Frans 10:50, 23 April 2008 (PDT)


1. Move landmarks out of inventory? No! Landmarks as inventory items that can be passed around is a powerful metaphor.

2. Deprecate picks? Picks are my "home page" (no, I'm not going to put a web home page in my profile ... or use anyone else's ... not until LL provides hosting for it).

3. Extend web search further into SL? Not to replace landmarks, see #1.

4. The #1 thing I want is to be able to limit what landmarks show up in the map landmarks pulldown to the ones in my Landmarks folder, so it doesn't get cluttered up with dozens of duplicate "hi, you bought something at my shop, now I get to spam your map" landmarks.

Argent Stonecutter 04:46, 20 May 2008 (PDT)

Landmarks: "Tradeable assets"

If landmarks are moved out of the inventory altogether (I'm a bit undecided about it; in-world, I tend to pass SLURLs more frequently, since it's far easier to open the map, create a SLURL, and copy & paste it to someone who's waiting for it in IM — to do the same for landmarks would require me to drop everything I'm doing, teleport to the destination, create a landmark, and come back), can we have a simple way of passing them as assets somehow?

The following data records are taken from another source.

-- pv_equiv track=rewrite | github.com/Simacoder/study_group | chapter_13/solutions/R-13-1.py | prefixes_that_are_suffixes
-- ===== SOURCE A (Python) =====
-- def prefixes_that_are_suffixes(P):
--     length = len(P)
--     prefixes_suffixes = []
--
--     for i in range(1, length + 1):
--         prefix = P[:i]
--         suffix = P[-i:]
--         if prefix == suffix:
--             prefixes_suffixes.append(prefix)
--
--     return prefixes_suffixes
-- ===== SOURCE B (Python) =====
-- def prefixes_that_are_suffixes(P):
--     # Chain of borders: the longest border of P, then the longest border of that
--     # border, and so on; every prefix-that-is-a-suffix arises this way.
--     res = []
--     k = len(P)
--     while k > 0:
--         res.append(P[:k])
--         b = 0
--         for j in range(k - 1, 0, -1):
--             if P[:j] == P[k - j:k]:
--                 b = j
--                 break
--         k = b
--     return res[::-1]
-- ===== Notes on version B (the rewrite author's own statement) =====
-- stated objective: alternative
-- what changed: Instead of scanning all n prefix lengths and testing each prefix against the matching suffix, B walks the descending chain of longest borders (the longest proper border of P, then of that border, ...), collecting each and reversing at the end; correctness rests on the nesting of borders.
import Mathlib
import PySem

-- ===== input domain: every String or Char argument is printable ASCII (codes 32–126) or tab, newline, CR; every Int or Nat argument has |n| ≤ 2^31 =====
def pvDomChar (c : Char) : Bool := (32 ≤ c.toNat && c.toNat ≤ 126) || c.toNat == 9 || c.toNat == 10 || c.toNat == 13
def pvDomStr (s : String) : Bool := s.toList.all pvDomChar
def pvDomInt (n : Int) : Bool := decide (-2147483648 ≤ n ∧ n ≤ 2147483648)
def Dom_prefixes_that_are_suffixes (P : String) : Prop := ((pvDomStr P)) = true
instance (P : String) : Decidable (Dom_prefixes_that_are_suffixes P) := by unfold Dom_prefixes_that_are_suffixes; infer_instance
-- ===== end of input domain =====

-- B replaces A's scan over all n prefix lengths by the descending chain of longest
-- borders (each border of P is a border of the next-longer one), collected and reversed:
-- a genuinely different traversal of the same answer (objective: alternative).

-- ===== PORT A =====
def prefixes_that_are_suffixes (P : String) : List String :=
  let length := PySem.Str.len P
  (PySem.List.pyRange 1 (length + 1)).foldl
    (fun acc i =>
      let pref := PySem.Str.slice P none (some i)
      let suff := PySem.Str.slice P (some (-i)) none
      if pref == suff then acc ++ [pref] else acc) []

-- ===== PORT B =====
-- inner 'for j in range(k-1, 0, -1): … break' of Source B: first j ≤ start with P[:j] == P[k-j:k], else 0
def pvFindBorder (P : String) (k : Nat) : Nat → Nat
  | 0 => 0
  | j + 1 =>
    if PySem.Str.slice P none (some ((j : Int) + 1)) ==
        PySem.Str.slice P (some ((k : Int) - ((j : Int) + 1))) (some (k : Int)) then j + 1
    else pvFindBorder P k j

theorem pvFindBorder_le (P : String) (k : Nat) : ∀ j, pvFindBorder P k j ≤ j := by
  intro j
  induction j with
  | zero => simp [pvFindBorder]
  | succ j ih => unfold pvFindBorder; split <;> omega

-- the 'while k > 0' loop of Source B, as recursion on k (k strictly decreases)
def pvChain (P : String) : Nat → List String
  | 0 => []
  | k + 1 => PySem.Str.slice P none (some ((k : Int) + 1)) :: pvChain P (pvFindBorder P (k + 1) k)
decreasing_by exact Nat.lt_succ_of_le (pvFindBorder_le P (k + 1) k)

def prefixes_that_are_suffixes_alt (P : String) : List String :=
  (pvChain P P.toList.length).reverse

-- ===== PRECONDITION & SPEC =====
def Spec_prefixes_that_are_suffixes (P : String) (out : List String) : Prop := out = prefixes_that_are_suffixes_alt P
instance (P : String) (out : List String) : Decidable (Spec_prefixes_that_are_suffixes P out) := by unfold Spec_prefixes_that_are_suffixes; infer_instance

-- ===== CLAIM (what is proved, stated in full; the proofs are below) =====
def Claim_equal_prefixes_that_are_suffixes : Prop := ∀ (P : String), Dom_prefixes_that_are_suffixes P → Spec_prefixes_that_are_suffixes P (prefixes_that_are_suffixes P)

-- ===== LEMMAS AND PROOFS =====

-- 'i is a border length of the length-k prefix of cs'
def pvQb (cs : List Char) (k i : Nat) : Bool := cs.take i == (cs.take k).drop (k - i)

theorem pvQb_self (cs : List Char) (k : Nat) : pvQb cs k k = true := by
  simp [pvQb]

-- nesting: below a border b of the k-prefix, borders of the k-prefix and of the b-prefix agree
theorem pvQb_nest (cs : List Char) {k b i : Nat} (hib : i ≤ b) (hbk : b ≤ k)
    (hQ : pvQb cs k b = true) : pvQb cs k i = pvQb cs b i := by
  simp only [pvQb, beq_iff_eq] at *
  rw [show (cs.take b).drop (b - i) = (cs.take k).drop (k - i) by
    rw [hQ, List.drop_drop, show k - b + (b - i) = k - i by omega]]

theorem pvQb_sliceTest (P : String) {k i : Nat} (hik : i ≤ k) (hi : 0 < i) :
    (PySem.Str.slice P none (some (i : Int)) ==
      PySem.Str.slice P (some ((k : Int) - (i : Int))) (some (k : Int)))
      = pvQb P.toList k i := by
  have hc : ((k : Int) - (i : Int)) = ((k - i : Nat) : Int) := by omega
  rw [show (PySem.Str.slice P none (some (i : Int)) ==
      PySem.Str.slice P (some ((k : Int) - (i : Int))) (some (k : Int)))
      = (((PySem.Str.slice P none (some (i : Int))).toList : List Char) ==
        (PySem.Str.slice P (some ((k : Int) - (i : Int))) (some (k : Int))).toList) by
    simp [String.ext_iff]]
  simp only [PySem.Str.toList_slice, PySem.Chars.slice_eq_listSlice, hc,
    PySem.List.slice_to_natCast, PySem.List.slice_natCast, pvQb]
  rw [List.drop_take, show k - (k - i) = i by omega]

-- spec of pvFindBorder: it is a border, and maximal among 1..j
theorem pvFindBorder_spec (P : String) (k : Nat) :
    ∀ j, j < k →
      (∀ i, pvFindBorder P k j < i → i ≤ j → pvQb P.toList k i = false) ∧
      (pvFindBorder P k j ≠ 0 → pvQb P.toList k (pvFindBorder P k j) = true) := by
  intro j
  induction j with
  | zero => intro _; exact ⟨by omega, by simp [pvFindBorder]⟩
  | succ j ih =>
    intro hj
    have hQ := pvQb_sliceTest P (show j + 1 ≤ k by omega) (by omega)
    rw [show (((j + 1 : Nat)) : Int) = ((j : Int) + 1) by push_cast; ring] at hQ
    unfold pvFindBorder
    rw [hQ]
    by_cases h : pvQb P.toList k (j + 1) = true
    · rw [if_pos h]
      exact ⟨fun i h1 h2 => by omega, fun _ => h⟩
    · have h' : pvQb P.toList k (j + 1) = false := by simp_all
      simp only [h']
      obtain ⟨ih1, ih2⟩ := ih (by omega)
      refine ⟨fun i h1 h2 => ?_, ih2⟩
      rcases Nat.lt_or_ge i (j + 1) with hlt | hge
      · exact ih1 i h1 (by omega)
      · rw [show i = j + 1 by omega]; exact h'

def pvBorders (cs : List Char) (k : Nat) : List Nat :=
  (List.range' 1 k).filter (pvQb cs k)

theorem pvChain_eq (P : String) :
    ∀ k, pvChain P k = ((pvBorders P.toList k).map (fun i => String.ofList (P.toList.take i))).reverse := by
  intro k
  induction k using Nat.strong_induction_on with
  | _ k ih =>
    match k with
    | 0 => simp [pvChain, pvBorders]
    | k + 1 =>
      set b := pvFindBorder P (k + 1) k with hb
      obtain ⟨hmax, hQ⟩ := pvFindBorder_spec P (k + 1) k (by omega)
      rw [← hb] at hmax hQ
      have hble : b ≤ k := hb ▸ pvFindBorder_le P (k + 1) k
      have hsplit : pvBorders P.toList (k + 1) = pvBorders P.toList b ++ [k + 1] := by
        unfold pvBorders
        rw [List.range'_1_concat, List.filter_append, show 1 + k = k + 1 by omega]
        have hlast : List.filter (pvQb P.toList (k + 1)) [k + 1] = [k + 1] := by
          simp [pvQb_self]
        rw [hlast]
        congr 1
        have h2 : List.filter (pvQb P.toList (k + 1)) (List.range' (1 + b) (k - b)) = [] := by
          rw [List.filter_eq_nil_iff]
          intro i hi
          rw [List.mem_range'] at hi
          simp [hmax i (by omega) (by omega)]
        have hr : List.range' 1 k = List.range' 1 b ++ List.range' (1 + b) (k - b) := by
          rw [List.range'_append_1]; congr 1; omega
        rw [hr, List.filter_append, h2, List.append_nil]
        match hbz : b with
        | 0 => simp
        | b' + 1 =>
          apply List.filter_congr
          intro i hi
          rw [List.mem_range'] at hi
          exact pvQb_nest P.toList (by omega) (by omega)
            (hQ (Nat.succ_ne_zero b'))
      rw [hsplit]
      unfold pvChain
      rw [ih b (by omega)]
      have hhead : PySem.Str.slice P none (some ((k : Int) + 1))
          = String.ofList (P.toList.take (k + 1)) := by
        have hsl : PySem.List.slice P.toList none (some ((k : Int) + 1)) = P.toList.take (k + 1) := by
          rw [show ((k : Int) + 1) = ((k + 1 : Nat) : Int) by push_cast; ring,
            PySem.List.slice_to_natCast]
        simp [PySem.Str.slice, PySem.Chars.slice_eq_listSlice, hsl]
      simp [hhead]

theorem pvA_eq (P : String) :
    prefixes_that_are_suffixes P
      = (pvBorders P.toList P.toList.length).map (fun i => String.ofList (P.toList.take i)) := by
  set cs := P.toList with hcs
  set n := cs.length with hn
  simp only [prefixes_that_are_suffixes, PySem.Str.len_eq, ← hcs, ← hn]
  rw [PySem.List.pyRange_one, show ((n : Int) + 1 - 1).toNat = n by omega, List.foldl_map]
  have hfun : (fun (acc : List String) (x : Nat) =>
      let i : Int := 1 + (x : Int)
      let pref := PySem.Str.slice P none (some i)
      let suff := PySem.Str.slice P (some (-i)) none
      if pref == suff then acc ++ [pref] else acc)
      = (fun acc x => if pvQb cs n (x + 1) then acc ++ [String.ofList (cs.take (x + 1))] else acc) := by
    funext acc x
    have hc : (1 + (x : Int)) = ((x + 1 : Nat) : Int) := by push_cast; ring
    have hpre : PySem.Str.slice P none (some (1 + (x : Int))) = String.ofList (cs.take (x + 1)) := by
      have hsl : PySem.List.slice P.toList none (some (1 + (x : Int))) = P.toList.take (x + 1) := by
        rw [hc, PySem.List.slice_to_natCast]
      simp [PySem.Str.slice, PySem.Chars.slice_eq_listSlice, hsl, hcs]
    have htest : (PySem.Str.slice P none (some (1 + (x : Int))) ==
        PySem.Str.slice P (some (-(1 + (x : Int)))) none) = pvQb cs n (x + 1) := by
      rw [show (PySem.Str.slice P none (some (1 + (x : Int))) ==
          PySem.Str.slice P (some (-(1 + (x : Int)))) none)
          = ((PySem.Str.slice P none (some (1 + (x : Int)))).toList ==
            (PySem.Str.slice P (some (-(1 + (x : Int)))) none).toList) by simp [String.ext_iff]]
      simp only [PySem.Str.toList_slice, PySem.Chars.slice_eq_listSlice, hc,
        PySem.List.slice_to_natCast,
        PySem.List.slice_from_neg_natCast P.toList (x + 1) (by omega)]
      simp only [pvQb]
      rw [hn, List.take_length]
    show (if (PySem.Str.slice P none (some (1 + (x : Int))) ==
        PySem.Str.slice P (some (-(1 + (x : Int)))) none) = true then
        acc ++ [PySem.Str.slice P none (some (1 + (x : Int)))] else acc)
      = if pvQb cs n (x + 1) = true then acc ++ [String.ofList (cs.take (x + 1))] else acc
    rw [htest, hpre]
  rw [hfun, PySem.List.foldl_append_if (fun x => pvQb cs n (x + 1))
    (fun x => String.ofList (cs.take (x + 1))) (List.range n) []]
  unfold pvBorders
  rw [List.range'_eq_map_range, List.filter_map, List.map_map]
  simp only [List.nil_append, Function.comp_def]
  simp [Nat.add_comm]

-- ===== VERDICT (by name: the statement is the Claim_ definition above) =====
theorem prefixes_that_are_suffixes_spec : Claim_equal_prefixes_that_are_suffixes := by
  intro P _
  unfold Spec_prefixes_that_are_suffixes prefixes_that_are_suffixes_alt
  rw [pvA_eq, pvChain_eq, List.reverse_reverse]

They might work like the del.icio.us suggestion above, of course: a way for residents to exchange SLURLs and have them stored "somewhere" (many of us use SL on different locations with different hardware and it's nice to know that landmarks are currently persistent — stored on the grid), and easily loaded back into the client when needed. Sort of like what .Mac does for Safari, Foxmarks for FireFox, or, well, del.icio.us for pretty much any browser.

Gwyneth Llewelyn 07:55, 30 May 2008 (PDT)


I agree that landmarks as a tradeble assests would be prefered, perhaps the inventory item could be a just a pointer to the landmark in the new landmark system.

Frans 11:56, 31 May 2008 (PDT)

Landmarks & Navigation Project suggestion: Mozilla Weave

Rather than duplicating the body of the message here, I'm merely pasting the link to the mailing list post: https://lists.secondlife.com/pipermail/sldev/2008-August/011304.html
SignpostMarv Martin 08:17, 10 August 2008 (PDT)


Removing Landmarks as Shareable Objects Destroys Socialability and Commerce

This concept of removing landmarks as objects in the inventory -- and in fact removing them as objects in the world -- is all wrong.

Would you *please* stop trying to make this interactive 3-D virtual world "like a web page browser"? It's *not a web page*. It's a *world*.

You will really destroy commerce models already thriving inworld if you remove landmarks as an object that can be put in prims. Every single business in SL uses landmark giver objects onsite or in ads or gives people landmarks as part of their advertising. And that's all good.

The idea that you "can't find or use" the landmarks in inventory is false. Of course you can find them. You use "search inventory" with the name of the store or sim and the landmark is found in the search.

People constantly hand each other landmarks to interesting places precisely because there isn't enough space on the Picks. By putting these "bookmarking" functions into a browser, you remove the sharability. How will I share my landmarks if I can't push them as inventory to other people, individually?!

Again, SL is *not a web page*. It's a 3-D interactive social world that has objects in it that people share and move. Landmarks are one of them. They are sharable sortable objects and inventory access them just fine now.

It's noted in the design description that removing landmarks from the data base will be some kind of "save" for the dbase. Is that what this is all about? It doesn't seem warranted if it kills of interactivity and commerce, exchanging that robustness of socialibility and economic life for a static solo-user's experience of his own bookmarks.